## The task
Please say how many lines in the records below contain the word "absurd", giving the number alone.

[Saved data entries]

=== Section Start ===

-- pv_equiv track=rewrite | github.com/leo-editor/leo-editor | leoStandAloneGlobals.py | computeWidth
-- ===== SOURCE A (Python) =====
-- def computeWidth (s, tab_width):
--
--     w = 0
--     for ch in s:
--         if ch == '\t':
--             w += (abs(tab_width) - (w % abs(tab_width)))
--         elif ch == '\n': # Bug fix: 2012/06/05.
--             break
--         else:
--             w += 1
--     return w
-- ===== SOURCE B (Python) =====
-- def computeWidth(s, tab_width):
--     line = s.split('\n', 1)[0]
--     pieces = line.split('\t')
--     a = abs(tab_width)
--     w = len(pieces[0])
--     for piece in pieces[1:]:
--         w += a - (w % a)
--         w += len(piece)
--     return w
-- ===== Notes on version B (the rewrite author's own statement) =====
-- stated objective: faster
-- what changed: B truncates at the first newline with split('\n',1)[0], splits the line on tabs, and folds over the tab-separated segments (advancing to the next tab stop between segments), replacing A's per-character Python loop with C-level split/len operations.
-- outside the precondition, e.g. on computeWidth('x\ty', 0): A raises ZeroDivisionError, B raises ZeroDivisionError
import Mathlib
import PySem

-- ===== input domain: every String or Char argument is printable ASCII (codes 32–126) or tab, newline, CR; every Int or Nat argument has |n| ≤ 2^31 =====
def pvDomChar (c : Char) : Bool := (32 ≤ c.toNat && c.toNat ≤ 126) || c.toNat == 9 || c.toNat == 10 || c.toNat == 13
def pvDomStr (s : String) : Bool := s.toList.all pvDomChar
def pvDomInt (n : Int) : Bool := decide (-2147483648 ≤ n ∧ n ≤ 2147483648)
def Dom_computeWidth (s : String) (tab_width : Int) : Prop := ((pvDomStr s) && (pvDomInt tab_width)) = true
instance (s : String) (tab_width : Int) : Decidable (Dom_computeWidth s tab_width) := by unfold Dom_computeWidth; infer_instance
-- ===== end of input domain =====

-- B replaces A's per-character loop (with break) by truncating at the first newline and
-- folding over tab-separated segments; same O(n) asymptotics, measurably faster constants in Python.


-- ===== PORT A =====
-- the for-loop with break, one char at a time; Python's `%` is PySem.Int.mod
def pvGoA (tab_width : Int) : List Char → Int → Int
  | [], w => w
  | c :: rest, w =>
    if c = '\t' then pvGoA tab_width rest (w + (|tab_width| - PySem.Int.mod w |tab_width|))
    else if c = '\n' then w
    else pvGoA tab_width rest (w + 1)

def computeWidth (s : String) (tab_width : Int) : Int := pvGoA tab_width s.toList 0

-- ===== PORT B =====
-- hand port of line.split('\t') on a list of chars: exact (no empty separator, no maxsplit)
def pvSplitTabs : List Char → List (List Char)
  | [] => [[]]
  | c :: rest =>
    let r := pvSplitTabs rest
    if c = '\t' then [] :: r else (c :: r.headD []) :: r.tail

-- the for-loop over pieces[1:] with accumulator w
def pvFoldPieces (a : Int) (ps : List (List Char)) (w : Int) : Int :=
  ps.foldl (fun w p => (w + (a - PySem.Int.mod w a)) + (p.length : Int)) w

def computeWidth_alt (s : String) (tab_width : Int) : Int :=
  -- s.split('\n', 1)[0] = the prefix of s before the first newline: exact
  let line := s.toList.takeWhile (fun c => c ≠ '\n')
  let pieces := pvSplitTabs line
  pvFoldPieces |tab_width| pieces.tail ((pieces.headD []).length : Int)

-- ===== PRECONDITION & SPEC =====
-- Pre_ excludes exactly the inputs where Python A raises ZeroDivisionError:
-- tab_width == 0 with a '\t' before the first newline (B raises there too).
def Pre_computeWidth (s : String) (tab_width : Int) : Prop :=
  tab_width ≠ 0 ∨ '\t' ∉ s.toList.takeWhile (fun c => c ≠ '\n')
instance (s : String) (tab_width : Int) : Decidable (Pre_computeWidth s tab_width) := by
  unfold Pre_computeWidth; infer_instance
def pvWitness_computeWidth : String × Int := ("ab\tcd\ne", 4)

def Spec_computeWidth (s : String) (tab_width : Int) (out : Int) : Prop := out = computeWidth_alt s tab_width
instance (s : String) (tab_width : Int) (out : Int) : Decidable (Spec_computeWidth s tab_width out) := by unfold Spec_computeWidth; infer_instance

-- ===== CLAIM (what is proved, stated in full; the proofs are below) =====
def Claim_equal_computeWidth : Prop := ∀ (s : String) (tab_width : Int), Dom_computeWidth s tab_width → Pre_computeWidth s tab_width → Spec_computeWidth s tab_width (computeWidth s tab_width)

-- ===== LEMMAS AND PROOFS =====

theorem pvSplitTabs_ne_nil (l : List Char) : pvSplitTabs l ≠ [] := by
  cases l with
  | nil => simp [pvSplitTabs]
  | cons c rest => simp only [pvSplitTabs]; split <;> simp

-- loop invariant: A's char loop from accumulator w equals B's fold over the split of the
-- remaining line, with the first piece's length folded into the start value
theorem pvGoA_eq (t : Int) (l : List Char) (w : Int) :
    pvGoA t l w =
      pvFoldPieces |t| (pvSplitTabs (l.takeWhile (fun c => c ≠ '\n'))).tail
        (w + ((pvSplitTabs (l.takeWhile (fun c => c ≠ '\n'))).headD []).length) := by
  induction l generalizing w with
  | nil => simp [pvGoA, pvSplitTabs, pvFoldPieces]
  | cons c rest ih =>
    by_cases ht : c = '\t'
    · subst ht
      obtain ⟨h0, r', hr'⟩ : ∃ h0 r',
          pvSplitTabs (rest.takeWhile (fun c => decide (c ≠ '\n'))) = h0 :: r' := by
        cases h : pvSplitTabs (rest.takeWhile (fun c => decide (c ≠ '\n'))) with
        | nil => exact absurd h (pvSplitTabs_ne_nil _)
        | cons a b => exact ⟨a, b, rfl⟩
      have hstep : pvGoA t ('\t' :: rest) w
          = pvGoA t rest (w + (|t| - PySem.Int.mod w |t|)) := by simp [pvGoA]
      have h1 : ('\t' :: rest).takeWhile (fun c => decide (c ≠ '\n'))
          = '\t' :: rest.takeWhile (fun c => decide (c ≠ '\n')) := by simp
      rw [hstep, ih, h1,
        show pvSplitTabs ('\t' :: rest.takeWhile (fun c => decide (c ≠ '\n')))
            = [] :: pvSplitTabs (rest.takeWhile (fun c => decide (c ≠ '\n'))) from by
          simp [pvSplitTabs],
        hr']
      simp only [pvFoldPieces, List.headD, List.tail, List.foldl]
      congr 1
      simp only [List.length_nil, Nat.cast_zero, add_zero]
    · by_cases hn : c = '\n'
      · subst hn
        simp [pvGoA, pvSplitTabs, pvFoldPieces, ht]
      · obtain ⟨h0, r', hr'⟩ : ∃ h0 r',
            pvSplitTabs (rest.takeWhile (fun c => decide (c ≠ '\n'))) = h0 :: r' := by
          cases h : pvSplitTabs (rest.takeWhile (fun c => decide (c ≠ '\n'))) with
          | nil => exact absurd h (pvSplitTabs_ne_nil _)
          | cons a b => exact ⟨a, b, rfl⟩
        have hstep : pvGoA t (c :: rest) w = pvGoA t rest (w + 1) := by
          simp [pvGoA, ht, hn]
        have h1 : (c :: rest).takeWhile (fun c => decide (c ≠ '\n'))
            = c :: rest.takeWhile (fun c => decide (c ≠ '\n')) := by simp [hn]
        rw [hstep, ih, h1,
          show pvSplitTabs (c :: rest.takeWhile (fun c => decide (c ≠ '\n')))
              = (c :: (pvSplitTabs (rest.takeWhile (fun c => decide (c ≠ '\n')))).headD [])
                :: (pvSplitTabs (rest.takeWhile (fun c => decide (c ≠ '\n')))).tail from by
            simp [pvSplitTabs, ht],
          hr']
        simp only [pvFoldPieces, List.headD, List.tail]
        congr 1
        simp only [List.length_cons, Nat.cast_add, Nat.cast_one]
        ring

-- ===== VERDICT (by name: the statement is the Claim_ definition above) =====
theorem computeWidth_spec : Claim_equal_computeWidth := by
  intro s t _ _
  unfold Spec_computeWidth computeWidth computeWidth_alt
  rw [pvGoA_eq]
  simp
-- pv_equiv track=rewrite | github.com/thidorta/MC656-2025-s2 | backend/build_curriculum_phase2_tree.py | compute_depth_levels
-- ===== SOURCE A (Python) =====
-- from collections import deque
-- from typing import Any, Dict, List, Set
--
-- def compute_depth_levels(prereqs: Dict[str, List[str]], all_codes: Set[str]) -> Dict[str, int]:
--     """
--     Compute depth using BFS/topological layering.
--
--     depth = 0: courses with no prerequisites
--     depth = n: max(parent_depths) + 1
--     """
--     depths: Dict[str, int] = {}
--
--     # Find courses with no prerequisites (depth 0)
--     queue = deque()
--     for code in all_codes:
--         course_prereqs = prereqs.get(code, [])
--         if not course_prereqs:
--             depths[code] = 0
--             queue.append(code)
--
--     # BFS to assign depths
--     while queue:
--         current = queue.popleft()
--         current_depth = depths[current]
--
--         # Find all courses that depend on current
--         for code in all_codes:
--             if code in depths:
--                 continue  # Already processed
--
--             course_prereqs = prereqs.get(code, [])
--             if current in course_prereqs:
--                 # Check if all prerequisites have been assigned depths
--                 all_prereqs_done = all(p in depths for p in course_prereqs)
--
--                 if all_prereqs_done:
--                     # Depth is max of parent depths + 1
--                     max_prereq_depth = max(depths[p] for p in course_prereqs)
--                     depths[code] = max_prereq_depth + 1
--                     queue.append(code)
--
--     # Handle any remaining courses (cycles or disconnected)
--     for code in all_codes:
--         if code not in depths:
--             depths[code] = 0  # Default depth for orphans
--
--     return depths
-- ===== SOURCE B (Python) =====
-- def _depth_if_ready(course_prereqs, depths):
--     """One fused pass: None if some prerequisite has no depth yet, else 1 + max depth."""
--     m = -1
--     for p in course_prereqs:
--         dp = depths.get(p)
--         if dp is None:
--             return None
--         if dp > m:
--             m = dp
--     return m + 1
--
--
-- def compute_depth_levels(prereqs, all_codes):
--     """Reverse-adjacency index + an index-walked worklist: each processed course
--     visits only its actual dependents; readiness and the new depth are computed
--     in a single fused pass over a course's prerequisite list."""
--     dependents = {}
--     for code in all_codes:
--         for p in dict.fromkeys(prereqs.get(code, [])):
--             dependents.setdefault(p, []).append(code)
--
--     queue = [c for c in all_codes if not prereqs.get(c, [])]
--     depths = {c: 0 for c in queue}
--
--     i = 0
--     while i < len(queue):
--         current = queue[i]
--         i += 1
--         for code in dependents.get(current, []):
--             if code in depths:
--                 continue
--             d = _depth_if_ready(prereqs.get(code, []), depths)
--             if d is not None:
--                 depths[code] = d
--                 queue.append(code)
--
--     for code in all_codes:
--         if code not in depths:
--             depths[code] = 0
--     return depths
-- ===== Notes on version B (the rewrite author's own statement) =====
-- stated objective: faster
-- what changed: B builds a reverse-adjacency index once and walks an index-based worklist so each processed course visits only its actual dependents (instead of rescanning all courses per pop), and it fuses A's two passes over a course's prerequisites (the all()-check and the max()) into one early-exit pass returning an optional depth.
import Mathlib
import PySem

=== Section End ===

## Result for this exercise
2